-- WHAT THE EXERCISE ASKS --
Scan the records that follow, and whenever a line has the word "plus", copy it.

-- LISTED ENTRIES --
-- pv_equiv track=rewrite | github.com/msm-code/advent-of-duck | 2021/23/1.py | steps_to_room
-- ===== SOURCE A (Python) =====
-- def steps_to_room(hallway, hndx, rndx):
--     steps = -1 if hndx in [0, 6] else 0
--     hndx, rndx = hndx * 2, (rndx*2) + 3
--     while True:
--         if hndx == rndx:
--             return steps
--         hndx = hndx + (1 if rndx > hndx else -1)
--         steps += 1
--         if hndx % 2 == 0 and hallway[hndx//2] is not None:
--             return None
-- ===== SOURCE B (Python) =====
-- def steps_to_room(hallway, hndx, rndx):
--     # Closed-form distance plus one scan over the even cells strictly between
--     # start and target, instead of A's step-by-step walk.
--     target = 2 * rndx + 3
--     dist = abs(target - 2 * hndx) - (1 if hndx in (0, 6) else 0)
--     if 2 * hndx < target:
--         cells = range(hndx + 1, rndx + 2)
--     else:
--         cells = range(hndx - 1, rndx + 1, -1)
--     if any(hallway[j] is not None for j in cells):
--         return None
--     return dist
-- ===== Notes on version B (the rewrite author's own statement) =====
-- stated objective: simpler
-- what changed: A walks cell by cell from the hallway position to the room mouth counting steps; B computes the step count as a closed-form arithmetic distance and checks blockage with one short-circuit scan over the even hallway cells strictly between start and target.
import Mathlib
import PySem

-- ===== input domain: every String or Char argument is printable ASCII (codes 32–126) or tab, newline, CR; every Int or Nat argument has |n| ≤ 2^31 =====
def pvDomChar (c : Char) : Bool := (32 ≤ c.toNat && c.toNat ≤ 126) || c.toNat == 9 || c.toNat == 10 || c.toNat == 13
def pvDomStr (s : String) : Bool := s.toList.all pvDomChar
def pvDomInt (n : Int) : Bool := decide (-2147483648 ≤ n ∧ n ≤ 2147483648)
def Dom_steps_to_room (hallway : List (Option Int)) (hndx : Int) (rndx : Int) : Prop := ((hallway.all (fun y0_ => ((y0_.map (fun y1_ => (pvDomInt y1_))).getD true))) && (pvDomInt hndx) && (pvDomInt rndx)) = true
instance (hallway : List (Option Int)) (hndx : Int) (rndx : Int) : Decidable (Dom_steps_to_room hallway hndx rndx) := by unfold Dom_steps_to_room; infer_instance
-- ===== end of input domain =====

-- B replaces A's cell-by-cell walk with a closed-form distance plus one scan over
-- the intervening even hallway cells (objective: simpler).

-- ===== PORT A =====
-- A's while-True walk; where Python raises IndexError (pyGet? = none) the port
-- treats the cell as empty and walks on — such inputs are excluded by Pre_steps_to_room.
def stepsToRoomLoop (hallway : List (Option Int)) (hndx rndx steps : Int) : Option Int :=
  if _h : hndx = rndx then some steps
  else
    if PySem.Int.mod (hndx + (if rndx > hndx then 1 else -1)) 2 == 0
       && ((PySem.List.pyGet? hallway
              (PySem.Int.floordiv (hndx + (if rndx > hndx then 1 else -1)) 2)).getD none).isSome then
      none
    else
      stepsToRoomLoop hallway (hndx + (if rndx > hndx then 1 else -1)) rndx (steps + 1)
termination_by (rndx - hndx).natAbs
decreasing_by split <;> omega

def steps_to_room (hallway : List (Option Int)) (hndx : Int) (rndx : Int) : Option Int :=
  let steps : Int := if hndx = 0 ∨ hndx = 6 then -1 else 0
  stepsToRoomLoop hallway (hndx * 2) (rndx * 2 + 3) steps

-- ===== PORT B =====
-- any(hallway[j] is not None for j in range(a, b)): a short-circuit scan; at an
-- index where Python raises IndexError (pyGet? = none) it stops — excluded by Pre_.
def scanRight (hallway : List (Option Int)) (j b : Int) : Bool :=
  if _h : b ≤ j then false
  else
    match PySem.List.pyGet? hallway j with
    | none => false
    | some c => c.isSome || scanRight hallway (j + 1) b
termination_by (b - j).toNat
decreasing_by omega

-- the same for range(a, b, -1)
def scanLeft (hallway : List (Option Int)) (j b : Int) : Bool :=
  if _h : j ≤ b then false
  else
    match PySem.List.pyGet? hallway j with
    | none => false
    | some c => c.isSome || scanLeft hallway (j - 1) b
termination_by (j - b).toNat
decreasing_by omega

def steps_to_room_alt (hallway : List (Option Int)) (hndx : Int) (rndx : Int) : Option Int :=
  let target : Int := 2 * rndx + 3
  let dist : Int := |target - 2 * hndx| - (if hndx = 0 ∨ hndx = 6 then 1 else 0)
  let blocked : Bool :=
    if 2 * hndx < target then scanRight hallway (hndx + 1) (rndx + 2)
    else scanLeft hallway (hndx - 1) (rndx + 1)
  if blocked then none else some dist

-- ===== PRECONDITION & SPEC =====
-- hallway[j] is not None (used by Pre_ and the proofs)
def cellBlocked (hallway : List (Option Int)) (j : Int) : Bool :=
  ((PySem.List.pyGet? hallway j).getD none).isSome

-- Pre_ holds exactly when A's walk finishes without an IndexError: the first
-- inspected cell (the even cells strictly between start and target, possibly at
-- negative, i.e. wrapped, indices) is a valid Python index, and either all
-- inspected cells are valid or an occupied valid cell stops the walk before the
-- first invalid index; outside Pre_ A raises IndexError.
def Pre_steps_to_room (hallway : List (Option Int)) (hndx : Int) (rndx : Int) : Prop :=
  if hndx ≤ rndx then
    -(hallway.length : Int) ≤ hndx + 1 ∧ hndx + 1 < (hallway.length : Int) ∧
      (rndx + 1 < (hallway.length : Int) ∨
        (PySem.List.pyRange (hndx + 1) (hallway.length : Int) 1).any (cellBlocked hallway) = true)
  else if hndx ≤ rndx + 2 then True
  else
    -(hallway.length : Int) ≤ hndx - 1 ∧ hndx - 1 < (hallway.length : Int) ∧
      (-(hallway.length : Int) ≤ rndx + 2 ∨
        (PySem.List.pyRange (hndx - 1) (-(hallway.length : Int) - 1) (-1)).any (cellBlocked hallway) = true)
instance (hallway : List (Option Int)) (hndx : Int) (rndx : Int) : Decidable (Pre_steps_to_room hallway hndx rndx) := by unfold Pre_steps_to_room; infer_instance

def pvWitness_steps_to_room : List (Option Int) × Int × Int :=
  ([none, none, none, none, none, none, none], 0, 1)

-- EXPECTED ANSWER --
--     # Closed-form distance plus one scan over the even cells strictly between
-- B replaces A's cell-by-cell walk with a closed-form distance plus one scan over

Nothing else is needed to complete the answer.